С. Ж.: Во-первых, у графиков и у архитекторов куда больше возможностей реализоваться на практике, поэтому участие в этом конкурсе им нужно меньше. Во-вторых, в представлении наших людей, чтобы заниматься графическим дизайном, нужна специальная подготовка. Я уже не говорю об архитектуре. А вещицу какую-нибудь придумать, столик какой-нибудь - это ерунда. Тем более на картинке.
- Вот именно что на картинке. Не напоминает вам этот "бумажный промдизайн" наш же феномен "бумажной архитектуры" восьмидесятых?
С. К.: Отчасти напоминает. В восьмидесятые годы не было спроса на архитектурные идеи, вот они и делали "бумажные" проекты. Теперь-то лучшие из них строят, и не потому, что они сами так выросли, а потому, что спрос на их архитектуру наконец появился.
- Почему же на промдизайн спрос никак не появляется?

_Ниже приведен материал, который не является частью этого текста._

-- pv_equiv track=rewrite | github.com/Abductcows/aoc24 | d2p1.py | is_safe_sequence
-- ===== SOURCE A (Python) =====
-- def is_safe_sequence(nums):
--     increasing = nums[0] < nums[1]
--
--     for i in range(len(nums) - 1):
--         test1 = nums[i] == nums[i + 1]
--         test2 = nums[i + 1] > nums[i] and not increasing
--         test3 = nums[i + 1] < nums[i] and increasing
--         test4 = nums[i + 1] > nums[i] + 3 and increasing
--         test5 = nums[i + 1] + 3 < nums[i] and not increasing
--
--         if test1 or test2 or test3 or test4 or test5:
--             return False
--
--     return True
-- ===== SOURCE B (Python) =====
-- def is_safe_sequence(nums):
--     increasing = nums[0] < nums[1]
--     diffs = [b - a for a, b in zip(nums, nums[1:])]
--     lo, hi = min(diffs), max(diffs)
--     if increasing:
--         return lo >= 1 and hi <= 3
--     return lo >= -3 and hi <= -1
-- ===== Notes on version B (the rewrite author's own statement) =====
-- stated objective: simpler
-- what changed: A's per-pair early-return scan with five boolean tests is replaced by building the list of adjacent differences and checking only its minimum and maximum against the allowed band (1 to 3 when increasing, -3 to -1 otherwise).
import Mathlib
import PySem

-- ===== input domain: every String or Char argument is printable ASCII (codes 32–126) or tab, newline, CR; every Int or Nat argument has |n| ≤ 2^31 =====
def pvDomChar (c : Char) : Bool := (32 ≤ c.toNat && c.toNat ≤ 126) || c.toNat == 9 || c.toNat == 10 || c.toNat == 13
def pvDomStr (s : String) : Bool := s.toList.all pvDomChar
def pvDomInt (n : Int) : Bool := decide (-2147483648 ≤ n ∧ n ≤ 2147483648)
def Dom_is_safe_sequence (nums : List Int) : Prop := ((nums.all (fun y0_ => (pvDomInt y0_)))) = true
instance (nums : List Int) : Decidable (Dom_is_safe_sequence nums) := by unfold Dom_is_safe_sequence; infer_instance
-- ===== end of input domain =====

-- B replaces A's per-pair early-return scan by a reduce: it builds the list of adjacent
-- differences and checks only its minimum and maximum against the allowed band (simpler).

-- ===== PORT A =====
-- the loop body of A: check one index i, early-return False on a violation
def isSafeLoop (nums : List Int) (increasing : Bool) : List Int → Bool
  | [] => true
  | i :: rest =>
    let x := PySem.List.pyGetD nums i 0
    let y := PySem.List.pyGetD nums (i + 1) 0
    let test1 := x == y
    let test2 := y > x && !increasing
    let test3 := y < x && increasing
    let test4 := y > x + 3 && increasing
    let test5 := y + 3 < x && !increasing
    if test1 || test2 || test3 || test4 || test5 then false
    else isSafeLoop nums increasing rest

def is_safe_sequence (nums : List Int) : Bool :=
  match PySem.List.pyGet? nums 0, PySem.List.pyGet? nums 1 with
  | some a, some b =>
    let increasing := decide (a < b)
    isSafeLoop nums increasing (PySem.List.pyRange 0 (PySem.List.len nums - 1) 1)
  | _, _ => false  -- IndexError in Python; outside Pre_

-- ===== PORT B =====
def is_safe_sequence_alt (nums : List Int) : Bool :=
  match PySem.List.pyGet? nums 0 with
  | none => false  -- IndexError in Python; outside Pre_
  | some a =>
    match PySem.List.pyGet? nums 1 with
    | none => false  -- IndexError in Python; outside Pre_
    | some b =>
      let increasing := decide (a < b)
      let diffs := (nums.zip (nums.drop 1)).map (fun p => p.2 - p.1)
      match PySem.List.min? diffs (fun d => d) with
      | none => false  -- ValueError on empty diffs; unreachable under Pre_
      | some lo =>
        match PySem.List.max? diffs (fun d => d) with
        | none => false  -- ValueError on empty diffs; unreachable under Pre_
        | some hi =>
          if increasing then decide (1 ≤ lo) && decide (hi ≤ 3)
          else decide (-3 ≤ lo) && decide (hi ≤ -1)

-- ===== PRECONDITION & SPEC =====
-- A raises IndexError on lists of length < 2 (nums[1]); B raises there too.
def Pre_is_safe_sequence (nums : List Int) : Prop := 2 ≤ nums.length
instance (nums : List Int) : Decidable (Pre_is_safe_sequence nums) := by unfold Pre_is_safe_sequence; infer_instance
def pvWitness_is_safe_sequence : List Int := [1, 2, 3]

def Spec_is_safe_sequence (nums : List Int) (out : Bool) : Prop := out = is_safe_sequence_alt nums
instance (nums : List Int) (out : Bool) : Decidable (Spec_is_safe_sequence nums out) := by unfold Spec_is_safe_sequence; infer_instance

-- ===== CLAIM (what is proved, stated in full; the proofs are below) =====
def Claim_equal_is_safe_sequence : Prop := ∀ (nums : List Int), Dom_is_safe_sequence nums → Pre_is_safe_sequence nums → Spec_is_safe_sequence nums (is_safe_sequence nums)

-- ===== LEMMAS AND PROOFS =====

-- A's loop is an 'all' over the index list
lemma isSafeLoop_eq_all (nums : List Int) (inc : Bool) (idxs : List Int) :
    isSafeLoop nums inc idxs =
      idxs.all (fun i =>
        let x := PySem.List.pyGetD nums i 0
        let y := PySem.List.pyGetD nums (i + 1) 0
        !(x == y || (y > x && !inc) || (y < x && inc) || (y > x + 3 && inc) || (y + 3 < x && !inc))) := by
  induction idxs with
  | nil => rfl
  | cons i rest ih =>
    simp only [isSafeLoop, List.all_cons]
    split_ifs with h
    · simp [h]
    · simp [h, ih]

-- the zip of a list with its own tail, by index
lemma zip_drop_one_getElem (nums : List Int) (k : Nat) (h : k < (nums.zip (nums.drop 1)).length) :
    (nums.zip (nums.drop 1))[k] = (nums[k]'(by simp at h; omega), nums[k+1]'(by simp at h; omega)) := by
  simp at h
  simp [List.getElem_zip]

lemma length_zip_drop_one (nums : List Int) :
    (nums.zip (nums.drop 1)).length = nums.length - 1 := by
  simp

-- membership in the diff list, characterised by indices
lemma mem_diffs_iff (nums : List Int) (d : Int) :
    d ∈ (nums.zip (nums.drop 1)).map (fun p => p.2 - p.1) ↔
      ∃ k : Nat, ∃ h : k + 1 < nums.length, nums[k+1] - nums[k]'(by omega) = d := by
  rw [List.mem_map]
  constructor
  · rintro ⟨p, hp, rfl⟩
    obtain ⟨k, hk, hget⟩ := List.getElem_of_mem hp
    have hk' : k + 1 < nums.length := by rw [length_zip_drop_one] at hk; omega
    exact ⟨k, hk', by rw [← hget, zip_drop_one_getElem nums k hk]⟩
  · rintro ⟨k, hk, rfl⟩
    have hk' : k < (nums.zip (nums.drop 1)).length := by rw [length_zip_drop_one]; omega
    refine ⟨(nums.zip (nums.drop 1))[k], List.getElem_mem hk', ?_⟩
    rw [zip_drop_one_getElem nums k hk']

-- both sides equal the bounded-band condition on all adjacent differences
lemma alt_true_iff (nums : List Int) (h2 : 2 ≤ nums.length) (a b : Int)
    (ha : PySem.List.pyGet? nums 0 = some a) (hb : PySem.List.pyGet? nums 1 = some b) :
    is_safe_sequence_alt nums = true ↔
      (∀ k : Nat, ∀ h : k + 1 < nums.length,
        if a < b then 1 ≤ nums[k+1] - nums[k]'(by omega) ∧ nums[k+1] - nums[k]'(by omega) ≤ 3
        else -3 ≤ nums[k+1] - nums[k]'(by omega) ∧ nums[k+1] - nums[k]'(by omega) ≤ -1) := by
  have hdne : (nums.zip (nums.drop 1)).map (fun p => p.2 - p.1) ≠ [] := by
    intro hnil
    have := congrArg List.length hnil
    simp at this
    omega
  unfold is_safe_sequence_alt
  rw [ha, hb]
  simp only
  set diffs := (nums.zip (nums.drop 1)).map (fun p => p.2 - p.1) with hdiffs
  obtain ⟨lo, hlo⟩ : ∃ lo, PySem.List.min? diffs (fun d => d) = some lo := by
    cases hm : PySem.List.min? diffs (fun d => d) with
    | none => exact absurd ((PySem.List.min?_eq_none_iff diffs _).mp hm) hdne
    | some lo => exact ⟨lo, rfl⟩
  obtain ⟨hi, hhi⟩ : ∃ hi, PySem.List.max? diffs (fun d => d) = some hi := by
    cases hm : PySem.List.max? diffs (fun d => d) with
    | none => exact absurd ((PySem.List.max?_eq_none_iff diffs _).mp hm) hdne
    | some hi => exact ⟨hi, rfl⟩
  rw [hlo, hhi]
  have hlomem := PySem.List.min?_mem hlo
  have hhimem := PySem.List.max?_mem hhi
  have hlomin := PySem.List.min?_isMin hlo
  have hhimax := PySem.List.max?_isMax hhi
  have hband : ∀ c₁ c₂ : Int,
      ((decide (c₁ ≤ lo) && decide (hi ≤ c₂)) = true ↔ ∀ d ∈ diffs, c₁ ≤ d ∧ d ≤ c₂) := by
    intro c₁ c₂
    simp only [Bool.and_eq_true, decide_eq_true_eq]
    constructor
    · rintro ⟨h1, h2⟩ d hd
      exact ⟨le_trans h1 (hlomin d hd), le_trans (hhimax d hd) h2⟩
    · intro hall
      exact ⟨(hall lo hlomem).1, (hall hi hhimem).2⟩
  have hforall : ∀ c₁ c₂ : Int,
      ((∀ d ∈ diffs, c₁ ≤ d ∧ d ≤ c₂) ↔
        ∀ k : Nat, ∀ h : k + 1 < nums.length,
          c₁ ≤ nums[k+1] - nums[k]'(by omega) ∧ nums[k+1] - nums[k]'(by omega) ≤ c₂) := by
    intro c₁ c₂
    constructor
    · intro hall k hk
      exact hall _ ((mem_diffs_iff nums _).mpr ⟨k, hk, rfl⟩)
    · intro hall d hd
      obtain ⟨k, hk, rfl⟩ := (mem_diffs_iff nums d).mp hd
      exact hall k hk
  by_cases hab : a < b
  · simp only [hab, decide_true, if_true, hband 1 3, hforall 1 3]
  · simp only [hab, decide_false, if_false, Bool.false_eq_true, hband (-3) (-1), hforall (-3) (-1)]

-- one pair of A's five tests, as a band membership
lemma pair_band (inc : Bool) (x y : Int) :
    (!(x == y || (y > x && !inc) || (y < x && inc) || (y > x + 3 && inc) || (y + 3 < x && !inc))) = true ↔
      (if inc = true then 1 ≤ y - x ∧ y - x ≤ 3 else -3 ≤ y - x ∧ y - x ≤ -1) := by
  cases inc <;> simp <;> omega

lemma a_true_iff (nums : List Int) (_h2 : 2 ≤ nums.length) (a b : Int)
    (ha : PySem.List.pyGet? nums 0 = some a) (hb : PySem.List.pyGet? nums 1 = some b) :
    is_safe_sequence nums = true ↔
      (∀ k : Nat, ∀ h : k + 1 < nums.length,
        if a < b then 1 ≤ nums[k+1] - nums[k]'(by omega) ∧ nums[k+1] - nums[k]'(by omega) ≤ 3
        else -3 ≤ nums[k+1] - nums[k]'(by omega) ∧ nums[k+1] - nums[k]'(by omega) ≤ -1) := by
  unfold is_safe_sequence
  rw [ha, hb]
  simp only [isSafeLoop_eq_all, List.all_eq_true]
  constructor
  · intro hall k hk
    have hmem : (k : Int) ∈ PySem.List.pyRange 0 (PySem.List.len nums - 1) 1 := by
      rw [PySem.List.mem_pyRange_one]
      simp [PySem.List.len_eq]
      omega
    have := hall _ hmem
    simp only at this
    have hx : PySem.List.pyGetD nums (k : Int) 0 = nums[k]'(by omega) :=
      PySem.List.pyGetD_ofNat nums k 0 (by omega)
    have hy : PySem.List.pyGetD nums ((k : Int) + 1) 0 = nums[k+1] := by
      have : ((k : Int) + 1) = ((k + 1 : Nat) : Int) := by push_cast; ring
      rw [this]
      exact PySem.List.pyGetD_ofNat nums (k+1) 0 hk
    rw [hx, hy] at this
    have h' := (pair_band (decide (a < b)) _ _).mp this
    by_cases hab : a < b <;> simp [hab] at h' ⊢ <;> exact h'
  · intro hall i hi
    rw [PySem.List.mem_pyRange_one] at hi
    simp [PySem.List.len_eq] at hi
    obtain ⟨hi0, hi1⟩ := hi
    obtain ⟨k, rfl⟩ : ∃ k : Nat, i = (k : Int) := ⟨i.toNat, by omega⟩
    have hk : k + 1 < nums.length := by omega
    have := hall k hk
    have hx : PySem.List.pyGetD nums (k : Int) 0 = nums[k]'(by omega) :=
      PySem.List.pyGetD_ofNat nums k 0 (by omega)
    have hy : PySem.List.pyGetD nums ((k : Int) + 1) 0 = nums[k+1] := by
      have he : ((k : Int) + 1) = ((k + 1 : Nat) : Int) := by push_cast; ring
      rw [he]
      exact PySem.List.pyGetD_ofNat nums (k+1) 0 hk
    simp only [hx, hy]
    rw [pair_band (decide (a < b))]
    by_cases hab : a < b <;> simp [hab] at this ⊢ <;> exact this

-- ===== VERDICT (by name: the statement is the Claim_ definition above) =====
theorem is_safe_sequence_spec : Claim_equal_is_safe_sequence := by
  intro nums _ hpre
  unfold Pre_is_safe_sequence at hpre
  unfold Spec_is_safe_sequence
  obtain ⟨a, ha⟩ : ∃ a, PySem.List.pyGet? nums 0 = some a := by
    cases h : PySem.List.pyGet? nums 0 with
    | none =>
      rw [PySem.List.pyGet?_eq_none_iff] at h
      exact absurd (by unfold PySem.Raise.InRange; omega) h
    | some a => exact ⟨a, rfl⟩
  obtain ⟨b, hb⟩ : ∃ b, PySem.List.pyGet? nums 1 = some b := by
    cases h : PySem.List.pyGet? nums 1 with
    | none =>
      rw [PySem.List.pyGet?_eq_none_iff] at h
      exact absurd (by unfold PySem.Raise.InRange; omega) h
    | some b => exact ⟨b, rfl⟩
  have h1 := a_true_iff nums hpre a b ha hb
  have h2 := alt_true_iff nums hpre a b ha hb
  cases hA : is_safe_sequence nums <;> cases hB : is_safe_sequence_alt nums
  · rfl
  · exact absurd (h1.mpr (h2.mp hB)) (by simp [hA])
  · exact absurd (h2.mpr (h1.mp hA)) (by simp [hB])
  · rfl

Казалось бы, сегодня столько говорят и пишут о дизайне, что кажется, без него никуда...
С. К.: В России сейчас невыгодно производить дизайнерский продукт. Если речь идет о массовом товаре, то выгоднее производить его в Китае, потому что там себестоимость ниже. Дорогой товар российского производства покупать не будут, потому что в этой области нет конкурентоспособных российских брендов.
- Но есть же у нас мебельные фабрики. Может, если бы они позвали дизайнера, то стали бы конкурировать с той же IKEA или с Румынией.

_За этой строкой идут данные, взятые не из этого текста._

-- pv_equiv track=rewrite | github.com/posl/comment_recommendation | script/mod_gen/2_time/zh/265_A/8.py | solve
-- ===== SOURCE A (Python) =====
-- def solve(x, y, n):
--     ans = 0
--     while n > 0:
--         if n >= 3:
--             if x * 3 > y:
--                 ans += y
--                 n -= 3
--             else:
--                 ans += x
--                 n -= 1
--         else:
--             ans += x
--             n -= 1
--     return ans
-- ===== SOURCE B (Python) =====
-- def solve(x, y, n):
--     if n <= 0:
--         return 0
--     if x * 3 > y:
--         return (n // 3) * y + (n % 3) * x
--     return n * x
-- ===== Notes on version B (the rewrite author's own statement) =====
-- stated objective: faster
-- what changed: Replaced the per-item while loop with a closed-form arithmetic formula: (n//3)*y + (n%3)*x when a triple is cheaper than three singles, else n*x.
import Mathlib
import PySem

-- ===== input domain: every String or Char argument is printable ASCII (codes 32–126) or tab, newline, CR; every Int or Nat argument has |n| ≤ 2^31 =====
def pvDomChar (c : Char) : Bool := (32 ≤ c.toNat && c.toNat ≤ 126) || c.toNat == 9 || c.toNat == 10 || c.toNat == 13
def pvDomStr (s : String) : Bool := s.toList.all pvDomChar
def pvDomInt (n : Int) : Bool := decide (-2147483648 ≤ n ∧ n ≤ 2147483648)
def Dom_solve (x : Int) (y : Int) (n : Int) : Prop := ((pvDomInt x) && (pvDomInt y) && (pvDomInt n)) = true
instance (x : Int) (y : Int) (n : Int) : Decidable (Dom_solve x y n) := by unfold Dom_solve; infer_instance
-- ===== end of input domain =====

-- B replaces A's per-item while loop with a closed-form O(1) arithmetic formula.


-- ===== PORT A =====
-- while n > 0: take a batch of 3 when n ≥ 3 and 3x > y, else one single item
def solveLoop (x : Int) (y : Int) (ans : Int) (n : Int) : Int :=
  if _h : n > 0 then
    if n ≥ 3 then
      if x * 3 > y then solveLoop x y (ans + y) (n - 3)
      else solveLoop x y (ans + x) (n - 1)
    else solveLoop x y (ans + x) (n - 1)
  else ans
termination_by n.toNat
decreasing_by all_goals omega

def solve (x : Int) (y : Int) (n : Int) : Int := solveLoop x y 0 n

-- ===== PORT B =====
def solve_alt (x : Int) (y : Int) (n : Int) : Int :=
  if n ≤ 0 then 0
  else if x * 3 > y then PySem.Int.floordiv n 3 * y + PySem.Int.mod n 3 * x
  else n * x

-- ===== PRECONDITION & SPEC =====
def Spec_solve (x : Int) (y : Int) (n : Int) (out : Int) : Prop := out = solve_alt x y n
instance (x : Int) (y : Int) (n : Int) (out : Int) : Decidable (Spec_solve x y n out) := by unfold Spec_solve; infer_instance

-- ===== CLAIM (what is proved, stated in full; the proofs are below) =====
def Claim_equal_solve : Prop := ∀ (x : Int) (y : Int) (n : Int), Dom_solve x y n → Spec_solve x y n (solve x y n)

-- ===== LEMMAS AND PROOFS =====
theorem solveLoop_eq_alt (x y : Int) : ∀ (n ans : Int), solveLoop x y ans n = ans + solve_alt x y n := by
  have H : ∀ (k : Nat) (n : Int), n.toNat = k → ∀ ans : Int,
      solveLoop x y ans n = ans + solve_alt x y n := by
    intro k
    induction k using Nat.strong_induction_on with
    | _ k ih0 =>
    intro n hk ans
    have ih : ∀ m : Int, m.toNat < k → ∀ a : Int,
        solveLoop x y a m = a + solve_alt x y m := by
      intro m hm a; exact ih0 m.toNat hm m rfl a
    rw [solveLoop]
    by_cases h0 : n > 0
    · simp only [h0, dif_pos]
      by_cases h3 : n ≥ 3
      · by_cases hxy : x * 3 > y
        · simp only [h3, hxy, if_pos]
          rw [ih (n - 3) (by omega)]
          simp only [solve_alt, show ¬ n ≤ 0 by omega, if_neg, not_false_iff, hxy, if_pos]
          rw [PySem.Int.floordiv_eq_ediv_of_pos (a := n) (by omega),
              PySem.Int.mod_eq_emod_of_pos (a := n) (by omega)]
          by_cases h6 : n - 3 ≤ 0
          · have hn3 : n = 3 := by omega
            subst hn3; norm_num
          · simp only [h6, if_neg, not_false_iff]
            rw [PySem.Int.floordiv_eq_ediv_of_pos (a := n - 3) (by omega),
                PySem.Int.mod_eq_emod_of_pos (a := n - 3) (by omega)]
            have hd : (n - 3) / 3 = n / 3 - 1 := by omega
            have hm : (n - 3) % 3 = n % 3 := by omega
            rw [hd, hm]; ring
        · simp only [h3, hxy, if_pos, if_neg, not_false_iff]
          rw [ih (n - 1) (by omega)]
          simp only [solve_alt, show ¬ n ≤ 0 by omega, if_neg, not_false_iff, hxy]
          by_cases h1 : n - 1 ≤ 0
          · have : n = 1 := by omega
            subst this; norm_num
          · simp only [h1, if_neg, not_false_iff]
            ring
      · -- 0 < n < 3: single item
        simp only [h3, if_neg, not_false_iff]
        rw [ih (n - 1) (by omega)]
        simp only [solve_alt, show ¬ n ≤ 0 by omega, if_neg, not_false_iff]
        by_cases hxy : x * 3 > y
        · simp only [hxy, if_pos]
          rw [PySem.Int.floordiv_eq_ediv_of_pos (a := n) (by omega),
              PySem.Int.mod_eq_emod_of_pos (a := n) (by omega)]
          have hd : n / 3 = 0 := by omega
          have hm : n % 3 = n := by omega
          rw [hd, hm]
          by_cases h1 : n - 1 ≤ 0
          · have : n = 1 := by omega
            subst this; norm_num
          · have hn2 : n = 2 := by omega
            subst hn2
            norm_num
            ring
        · simp only [hxy, if_neg, not_false_iff]
          by_cases h1 : n - 1 ≤ 0
          · have : n = 1 := by omega
            subst this; norm_num
          · simp only [h1, if_neg, not_false_iff]
            ring
    · simp only [h0, dif_neg, not_false_iff]
      simp [solve_alt, show n ≤ 0 by omega]
  intro n ans; exact H n.toNat n rfl ans

-- ===== VERDICT (by name: the statement is the Claim_ definition above) =====
theorem solve_spec : Claim_equal_solve := by
  intro x y n _
  unfold Spec_solve solve
  rw [solveLoop_eq_alt]
  ring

С. К.: Нет, с IKEA конкурировать нереально, потому что у нас никто не сможет продавать так же дешево, как IKEA с ее миллионными оборотами. На внешнем рынке с румынами конкурировать невозможно, потому что у них очень грамотно выстроена дистрибуция. А то, что наши фабрики здесь продают, оно и так продается. И удорожать мебель, добавляя в нее стоимость дизайна, им совершенно невыгодно. Плюс технологические проблемы. Насколько мы можем понять по успешно работающим российским мебельным фабрикам вроде "8 Марта" или "Шатура-мебель", они не занимаются индивидуальным дизайном. Срисовывают с иностранного, упрощают, адаптируют к существующим технологиям. И ни с кем они даже во сне не конкурируют - все равно же их товар купят.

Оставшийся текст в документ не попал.